What does a relook at our legislative and jurisprudential framework mean?

It entails the formation of a national data governance framework, the adoption of some legal standards, the definition of the function of these intermediaries, including the nature of the interaction between the intermediaries and the consumer, according to him.

“We must define what should be the consumer rights…the jurisprudential legal principles have to be built on that before we go on saying that we need to come up with this law or that,” he stated. “We have to de-risk our Indian internet and that de-risking urgency has, in a sense, been amplified by what we are seeing in Ukraine-Russia,” he went on to add further.
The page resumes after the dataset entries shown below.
-- pv_equiv track=rewrite | github.com/TheArtbot/All-My-Projects | Python Code/PyCOdes/AlphaBeta&MinMax/WastingWater.py | stringSubtract
-- ===== SOURCE A (Python) =====
-- def stringSubtract(str1 = "",str2 = "", allCase = False):
--     for s in str2:
--         checkS = str1
--         str1 = str1.replace(s,'',1)
--         if not(allCase):
--             continue
--         if checkS == str1:
--             str1 = str1.replace(s.lower(),'',1)
--         if checkS == str1:
--             str1 = str1.replace(s.upper(),'',1)
--     return str1
-- ===== SOURCE B (Python) =====
-- def stringSubtract(str1="", str2="", allCase=False):
--     avail = {}
--     for c in str1:
--         avail[c] = avail.get(c, 0) + 1
--     need = {}
--
--     def take(c):
--         if avail.get(c, 0) > 0:
--             avail[c] = avail.get(c, 0) - 1
--             need[c] = need.get(c, 0) + 1
--             return True
--         return False
--
--     for s in str2:
--         if take(s):
--             continue
--         if allCase:
--             if take(s.lower()):
--                 continue
--             take(s.upper())
--
--     out = []
--     for c in str1:
--         if need.get(c, 0) > 0:
--             need[c] = need.get(c, 0) - 1
--         else:
--             out.append(c)
--     return "".join(out)
-- ===== Notes on version B (the rewrite author's own statement) =====
-- stated objective: faster
-- what changed: Instead of scanning str1 with str.replace for every character of str2 (re-copying the string each step), B counts available occurrences in one pass, resolves all removals (with the lower/upper-case fallback) on counters, and deletes the first k occurrences of each character in a single output pass.
import Mathlib
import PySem

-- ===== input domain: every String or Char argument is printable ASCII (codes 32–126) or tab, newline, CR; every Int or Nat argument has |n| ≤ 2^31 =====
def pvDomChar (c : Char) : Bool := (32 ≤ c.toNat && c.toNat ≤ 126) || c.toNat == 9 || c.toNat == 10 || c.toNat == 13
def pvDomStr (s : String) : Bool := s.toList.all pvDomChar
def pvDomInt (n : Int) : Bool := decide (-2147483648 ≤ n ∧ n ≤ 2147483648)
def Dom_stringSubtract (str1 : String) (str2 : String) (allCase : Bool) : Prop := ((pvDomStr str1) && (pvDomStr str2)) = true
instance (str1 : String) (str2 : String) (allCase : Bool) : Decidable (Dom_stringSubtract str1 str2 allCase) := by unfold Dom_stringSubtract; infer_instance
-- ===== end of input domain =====

-- B resolves all removals (with the case fallback) on occurrence counters and deletes
-- them in one output pass, instead of A's per-character str.replace scan of str1.


-- ===== PORT A =====
-- str1.replace(s, '', 1) for a single character s = remove the first occurrence of s;
-- hand-ported (PySem.Str.replace has no count argument), exact for a one-char pattern.
def pvRemoveFirst (c : Char) : List Char → List Char
  | [] => []
  | x :: xs => if x = c then xs else x :: pvRemoveFirst c xs

-- the body of A's `for s in str2` loop (current str1 is the fold state)
def pvStepA (allCase : Bool) (s1 : List Char) (s : Char) : List Char :=
  let checkS := s1
  let s1 := pvRemoveFirst s s1
  if !allCase then s1
  else
    let s1 := if checkS = s1 then pvRemoveFirst (PySem.Chars.lowerChar s) s1 else s1
    if checkS = s1 then pvRemoveFirst (PySem.Chars.upperChar s) s1 else s1

def stringSubtract (str1 : String) (str2 : String) (allCase : Bool) : String :=
  String.ofList (str2.toList.foldl (pvStepA allCase) str1.toList)

-- ===== PORT B =====
-- Source B's `take(c)`: try to consume one remaining occurrence of c; returns (removed?, avail, need)
def pvTake (c : Char) (avail need : PySem.Dict Char Int) :
    Bool × PySem.Dict Char Int × PySem.Dict Char Int :=
  if avail.getD c 0 > 0 then
    (true, avail.insert c (avail.getD c 0 - 1), need.insert c (need.getD c 0 + 1))
  else (false, avail, need)

-- the body of Source B's `for s in str2` loop
def pvStepB (allCase : Bool) (p : PySem.Dict Char Int × PySem.Dict Char Int) (s : Char) :
    PySem.Dict Char Int × PySem.Dict Char Int :=
  match pvTake s p.1 p.2 with
  | (true, a, n) => (a, n)
  | (false, a, n) =>
    if allCase then
      match pvTake (PySem.Chars.lowerChar s) a n with
      | (true, a, n) => (a, n)
      | (false, a, n) => (pvTake (PySem.Chars.upperChar s) a n).2
    else (a, n)

-- the body of Source B's final output loop
def pvStepOut (p : PySem.Dict Char Int × List Char) (c : Char) :
    PySem.Dict Char Int × List Char :=
  if p.1.getD c 0 > 0 then (p.1.insert c (p.1.getD c 0 - 1), p.2) else (p.1, p.2 ++ [c])

def stringSubtract_alt (str1 : String) (str2 : String) (allCase : Bool) : String :=
  let avail := str1.toList.foldl (fun d c => d.insert c (d.getD c 0 + 1))
    (PySem.Dict.empty : PySem.Dict Char Int)
  let st := str2.toList.foldl (pvStepB allCase) (avail, (PySem.Dict.empty : PySem.Dict Char Int))
  String.ofList (str1.toList.foldl pvStepOut (st.2, ([] : List Char))).2

-- ===== PRECONDITION & SPEC =====
def Spec_stringSubtract (str1 : String) (str2 : String) (allCase : Bool) (out : String) : Prop := out = stringSubtract_alt str1 str2 allCase
instance (str1 : String) (str2 : String) (allCase : Bool) (out : String) : Decidable (Spec_stringSubtract str1 str2 allCase out) := by unfold Spec_stringSubtract; infer_instance

-- ===== CLAIM (what is proved, stated in full; the proofs are below) =====
def Claim_equal_stringSubtract : Prop := ∀ (str1 : String) (str2 : String) (allCase : Bool), Dom_stringSubtract str1 str2 allCase → Spec_stringSubtract str1 str2 allCase (stringSubtract str1 str2 allCase)

-- ===== LEMMAS AND PROOFS =====

-- remove, scanning left to right, the first (f c) occurrences of each character c
def pvRemoveF (f : Char → Nat) : List Char → List Char
  | [] => []
  | x :: xs => if 0 < f x then pvRemoveF (Function.update f x (f x - 1)) xs else x :: pvRemoveF f xs

theorem pvRemoveF_zero (xs : List Char) : pvRemoveF (fun _ => 0) xs = xs := by
  induction xs with
  | nil => rfl
  | cons x xs ih => simp [pvRemoveF, ih]

theorem pvRemoveFirst_of_count_zero (c : Char) (xs : List Char) (h : xs.count c = 0) :
    pvRemoveFirst c xs = xs := by
  induction xs with
  | nil => rfl
  | cons x xs ih =>
    simp only [List.count_cons, beq_iff_eq] at h
    by_cases hx : x = c
    · simp [hx] at h
    · simp only [hx, if_false, add_zero] at h
      rw [pvRemoveFirst, if_neg hx, ih h]

theorem pvRemoveFirst_length (c : Char) (xs : List Char) (h : 0 < xs.count c) :
    (pvRemoveFirst c xs).length + 1 = xs.length := by
  induction xs with
  | nil => simp at h
  | cons x xs ih =>
    by_cases hx : x = c
    · simp [pvRemoveFirst, hx]
    · simp only [List.count_cons, beq_iff_eq, hx, if_false, add_zero] at h
      simp [pvRemoveFirst, hx, ih h]

theorem pvRemoveFirst_ne (c : Char) (xs : List Char) (h : 0 < xs.count c) :
    pvRemoveFirst c xs ≠ xs := by
  intro he
  have := pvRemoveFirst_length c xs h
  rw [he] at this; omega

theorem pvRemoveFirst_count (c d : Char) (xs : List Char) (h : 0 < xs.count c) :
    (pvRemoveFirst c xs).count d = xs.count d - (if d = c then 1 else 0) := by
  induction xs with
  | nil => simp at h
  | cons x xs ih =>
    by_cases hx : x = c
    · subst hx
      by_cases hd : d = x
      · simp [pvRemoveFirst, List.count_cons, hd]
      · have hxd : ¬ x = d := fun hh => hd hh.symm
        simp [pvRemoveFirst, List.count_cons, hd, hxd]
    · simp only [List.count_cons, beq_iff_eq, hx, if_false, add_zero] at h
      have hcnt := ih h
      by_cases hd : d = x
      · subst hd
        have hdc : d ≠ c := hx
        simp [pvRemoveFirst, hx, List.count_cons, hcnt, hdc]
      · have hxd : ¬ x = d := fun hh => hd hh.symm
        simp [pvRemoveFirst, hx, List.count_cons, hxd, hcnt]

theorem pvRemoveF_bump (c : Char) (f : Char → Nat) (xs : List Char) :
    pvRemoveFirst c (pvRemoveF f xs) = pvRemoveF (Function.update f c (f c + 1)) xs := by
  induction xs generalizing f with
  | nil => rfl
  | cons x xs ih =>
    by_cases hx : x = c
    · subst hx
      by_cases hf : 0 < f x
      · have h1 : (0:Nat) < Function.update f x (f x + 1) x := by simp
        rw [pvRemoveF, if_pos hf, pvRemoveF, if_pos h1, ih]
        congr 1
        funext y
        by_cases hy : y = x
        · subst hy; simp [Function.update]; omega
        · simp [Function.update, hy]
      · have hf0 : f x = 0 := by omega
        have h1 : (0:Nat) < Function.update f x (f x + 1) x := by simp
        rw [pvRemoveF, if_neg hf, pvRemoveF, if_pos h1, pvRemoveFirst, if_pos rfl]
        congr 1
        funext y
        by_cases hy : y = x
        · subst hy; simp [Function.update, hf0]
        · simp [Function.update, hy]
    · have hcx : ¬ c = x := fun h => hx h.symm
      have hux : Function.update f c (f c + 1) x = f x := by simp [Function.update, hx]
      by_cases hf : 0 < f x
      · rw [pvRemoveF, if_pos hf, pvRemoveF, hux, if_pos hf, ih]
        congr 1
        funext y
        by_cases hy : y = x
        · subst hy; simp [Function.update, hx, hcx]
        · by_cases hyc : y = c
          · subst hyc; simp [Function.update, hy, hcx]
          · simp [Function.update, hy, hyc]
      · rw [pvRemoveF, if_neg hf, pvRemoveF, hux, if_neg hf, pvRemoveFirst, if_neg hx, ih]

-- the loop invariant tying A's current string to B's (avail, need) pair
def pvInv (str1 s1 : List Char) (p : PySem.Dict Char Int × PySem.Dict Char Int) : Prop :=
  (∀ c, 0 ≤ p.2.getD c 0) ∧
  s1 = pvRemoveF (fun c => (p.2.getD c 0).toNat) str1 ∧
  (∀ c, p.1.getD c 0 = (s1.count c : Int))

theorem pvTake_fail (c : Char) (str1 s1 : List Char) (p : PySem.Dict Char Int × PySem.Dict Char Int)
    (hinv : pvInv str1 s1 p) (h : s1.count c = 0) :
    pvTake c p.1 p.2 = (false, p.1, p.2) := by
  have hc := hinv.2.2 c
  rw [pvTake, if_neg]
  rw [hc, h]; simp

theorem pvTake_succ (c : Char) (str1 s1 : List Char) (p : PySem.Dict Char Int × PySem.Dict Char Int)
    (hinv : pvInv str1 s1 p) (h : 0 < s1.count c) :
    pvTake c p.1 p.2 = (true, p.1.insert c (p.1.getD c 0 - 1), p.2.insert c (p.2.getD c 0 + 1)) ∧
    pvInv str1 (pvRemoveFirst c s1)
      (p.1.insert c (p.1.getD c 0 - 1), p.2.insert c (p.2.getD c 0 + 1)) := by
  obtain ⟨hnn, hs1, hav⟩ := hinv
  have havc := hav c
  constructor
  · rw [pvTake, if_pos]; rw [havc]; exact_mod_cast h
  refine ⟨?_, ?_, ?_⟩
  · intro d
    rw [PySem.Dict.getD_insert]
    split_ifs with hd
    · have := hnn c; omega
    · exact hnn d
  · rw [hs1, pvRemoveF_bump]
    congr 1
    funext y
    rw [PySem.Dict.getD_insert]
    by_cases hy : y = c
    · subst hy
      have := hnn y
      simp [Function.update]
      omega
    · simp [Function.update, hy]
  · intro d
    rw [PySem.Dict.getD_insert, pvRemoveFirst_count c d s1 h]
    split_ifs with hd
    · rw [hd, havc, Nat.cast_sub (by omega : 1 ≤ s1.count c)]
      push_cast
      ring
    · rw [hav d]
      simp [hd]

theorem pvStep_inv (allCase : Bool) (s : Char) (str1 s1 : List Char)
    (p : PySem.Dict Char Int × PySem.Dict Char Int) (hinv : pvInv str1 s1 p) :
    pvInv str1 (pvStepA allCase s1 s) (pvStepB allCase p s) := by
  by_cases h1 : 0 < s1.count s
  · obtain ⟨heq, hinv'⟩ := pvTake_succ s str1 s1 p hinv h1
    have hne : ¬ s1 = pvRemoveFirst s s1 := fun h => pvRemoveFirst_ne s s1 h1 h.symm
    have hA : pvStepA allCase s1 s = pvRemoveFirst s s1 := by
      cases allCase <;> simp [pvStepA, hne]
    have hB : pvStepB allCase p s =
        (p.1.insert s (p.1.getD s 0 - 1), p.2.insert s (p.2.getD s 0 + 1)) := by
      simp [pvStepB, heq]
    rw [hA, hB]; exact hinv'
  · have h1' : s1.count s = 0 := by omega
    have heq1 := pvTake_fail s str1 s1 p hinv h1'
    have hr1 : pvRemoveFirst s s1 = s1 := pvRemoveFirst_of_count_zero s s1 h1'
    cases allCase with
    | false =>
      have hA : pvStepA false s1 s = s1 := by simp [pvStepA, hr1]
      have hB : pvStepB false p s = p := by simp [pvStepB, heq1]
      rw [hA, hB]; exact hinv
    | true =>
      by_cases h2 : 0 < s1.count (PySem.Chars.lowerChar s)
      · obtain ⟨heq2, hinv'⟩ := pvTake_succ _ str1 s1 p hinv h2
        have hne2 : ¬ s1 = pvRemoveFirst (PySem.Chars.lowerChar s) s1 :=
          fun h => pvRemoveFirst_ne _ s1 h2 h.symm
        have hA : pvStepA true s1 s = pvRemoveFirst (PySem.Chars.lowerChar s) s1 := by
          simp [pvStepA, hr1, hne2]
        have hB : pvStepB true p s =
            (p.1.insert (PySem.Chars.lowerChar s) (p.1.getD (PySem.Chars.lowerChar s) 0 - 1),
             p.2.insert (PySem.Chars.lowerChar s) (p.2.getD (PySem.Chars.lowerChar s) 0 + 1)) := by
          simp [pvStepB, heq1, heq2]
        rw [hA, hB]; exact hinv'
      · have h2' : s1.count (PySem.Chars.lowerChar s) = 0 := by omega
        have heq2 := pvTake_fail _ str1 s1 p hinv h2'
        have hr2 : pvRemoveFirst (PySem.Chars.lowerChar s) s1 = s1 :=
          pvRemoveFirst_of_count_zero _ s1 h2'
        by_cases h3 : 0 < s1.count (PySem.Chars.upperChar s)
        · obtain ⟨heq3, hinv'⟩ := pvTake_succ _ str1 s1 p hinv h3
          have hA : pvStepA true s1 s = pvRemoveFirst (PySem.Chars.upperChar s) s1 := by
            simp [pvStepA, hr1, hr2]
          have hB : pvStepB true p s =
              (p.1.insert (PySem.Chars.upperChar s) (p.1.getD (PySem.Chars.upperChar s) 0 - 1),
               p.2.insert (PySem.Chars.upperChar s) (p.2.getD (PySem.Chars.upperChar s) 0 + 1)) := by
            simp [pvStepB, heq1, heq2, heq3]
          rw [hA, hB]; exact hinv'
        · have h3' : s1.count (PySem.Chars.upperChar s) = 0 := by omega
          have heq3 := pvTake_fail _ str1 s1 p hinv h3'
          have hr3 : pvRemoveFirst (PySem.Chars.upperChar s) s1 = s1 :=
            pvRemoveFirst_of_count_zero _ s1 h3'
          have hA : pvStepA true s1 s = s1 := by simp [pvStepA, hr1, hr2, hr3]
          have hB : pvStepB true p s = (p.1, p.2) := by simp [pvStepB, heq1, heq2, heq3]
          rw [hA, hB]; exact hinv

theorem pvFold_inv (allCase : Bool) (str2 : List Char) (str1 : List Char) :
    ∀ (s1 : List Char) (p : PySem.Dict Char Int × PySem.Dict Char Int), pvInv str1 s1 p →
    pvInv str1 (str2.foldl (pvStepA allCase) s1) (str2.foldl (pvStepB allCase) p) := by
  induction str2 with
  | nil => intro s1 p h; exact h
  | cons s rest ih =>
    intro s1 p h
    exact ih _ _ (pvStep_inv allCase s str1 s1 p h)

theorem pvOut_spec (xs : List Char) :
    ∀ (need : PySem.Dict Char Int) (acc : List Char),
    (xs.foldl pvStepOut (need, acc)).2 = acc ++ pvRemoveF (fun c => (need.getD c 0).toNat) xs := by
  induction xs with
  | nil => intro need acc; simp [pvRemoveF]
  | cons x xs ih =>
    intro need acc
    by_cases h : need.getD x 0 > 0
    · have hpos : 0 < (need.getD x 0).toNat := by omega
      rw [List.foldl_cons, pvStepOut, if_pos h, ih, pvRemoveF, if_pos hpos]
      congr 2
      funext y
      rw [PySem.Dict.getD_insert]
      by_cases hy : y = x
      · subst hy
        simp [Function.update]
      · simp [Function.update, hy]
    · have hz : ¬ 0 < (need.getD x 0).toNat := by omega
      rw [List.foldl_cons, pvStepOut, if_neg h, ih, pvRemoveF, if_neg hz]
      simp

-- ===== VERDICT (by name: the statement is the Claim_ definition above) =====
theorem stringSubtract_spec : Claim_equal_stringSubtract := by
  intro str1 str2 allCase _hdom
  unfold Spec_stringSubtract stringSubtract stringSubtract_alt
  have hinv0 : pvInv str1.toList str1.toList
      (str1.toList.foldl (fun d c => d.insert c (d.getD c 0 + 1))
        (PySem.Dict.empty : PySem.Dict Char Int), (PySem.Dict.empty : PySem.Dict Char Int)) := by
    refine ⟨?_, ?_, ?_⟩
    · intro c; simp [PySem.Dict.getD_empty]
    · have hz : (fun c => (((PySem.Dict.empty : PySem.Dict Char Int).getD c 0)).toNat)
          = fun _ => 0 := by funext c; simp [PySem.Dict.getD_empty]
      simp only [hz, pvRemoveF_zero]
    · intro c
      rw [PySem.Dict.getD_foldl_insert_add_one, PySem.Dict.getD_empty]
      simp
  have hinv := pvFold_inv allCase str2.toList str1.toList str1.toList _ hinv0
  simp only [pvOut_spec, List.nil_append]
  rw [← hinv.2.1]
Stressing on the originality of the approach, he said, “… we are now planning an architecturally-built cyberspace jurisprudence, rather than doing it piecemeal and a catch-up mode. Our approach now is exactly in keeping with the Aatmanirbhar Bharat principles and the success we have had in the fintech space and replicating it in other areas.”

According to Chandrasekhar, India is not opposed to Big Tech, but it must be ensured that the norms and regulations in India do not allow Big Tech platforms to be weaponized intentionally, wittingly, or inadvertently by any other force. “We cannot allow our cyberspace and digital economy to ever be undermined by anybody or any force outside our borders. That is the point of Aatmanirbhar internet,” he said.

Concerning the symmetry between the ease of doing business and the clampdown on digital weaponization

“There is no clamping down. Nobody clamps down on such weaponisation,” Chandrasekhar said. “I use the phrase weaponisation to understand the implication if you do not create an Aatmanirbhar Bharat and cyberspace. That is a real issue today that all policymakers should be concerned about,” he further added.

The Minister noted that public policymakers are concerned about the weaponization of the internet and the usage of the internet when the largest and most dominant platforms are of an external jurisdiction. He explained using the example of cryptocurrency legislation in India. He remarked that the Reserve Bank must govern this because otherwise, a mess would be created without a good grasp of how those will be controlled or how the exchange controls will be addressed.

Rajeev Chandrasekhar went on to explain that the internet is currently in a state of turmoil. This is because governments all around the globe have long permitted them to pretend to be innovators. All public officials must perceive the internet as both an innovator and a startup on the one hand, and as an area that requires extensive public policy interventions to assure user safety and non-weaponization of the internet on the other.

How prepared are we now for such weaponization?

“Our neighbours and state actors are actively using the internet against us. Kargil War was televised,” he responded. “Russia-Ukraine is now becoming a conflict where the internet is actively weaponised by both sides…What I am saying is that when two nations have gone head-to-head in conflict, they have, in addition to using tanks, bombs, jets and drones, actively used the internet,” Chandrasekhar further added.

He stated that, unlike in the past, when regulations lagged behind innovation, the law, in this case, should be in sync with innovation.

“The domestic laws must make it very difficult for the intermediaries who are jurisdictionally present in India, to be weaponised against the interest of India and its citizens. That can only be done through laws,” he said.

According to Rajeev Chandrasekhar, preventing the weaponization of the Internet and splinter networks, as well as preventing huge influence, monopolisation, and cartelization, is an equal public policy priority, and we need the “policy to keep pace rather than play catch up.”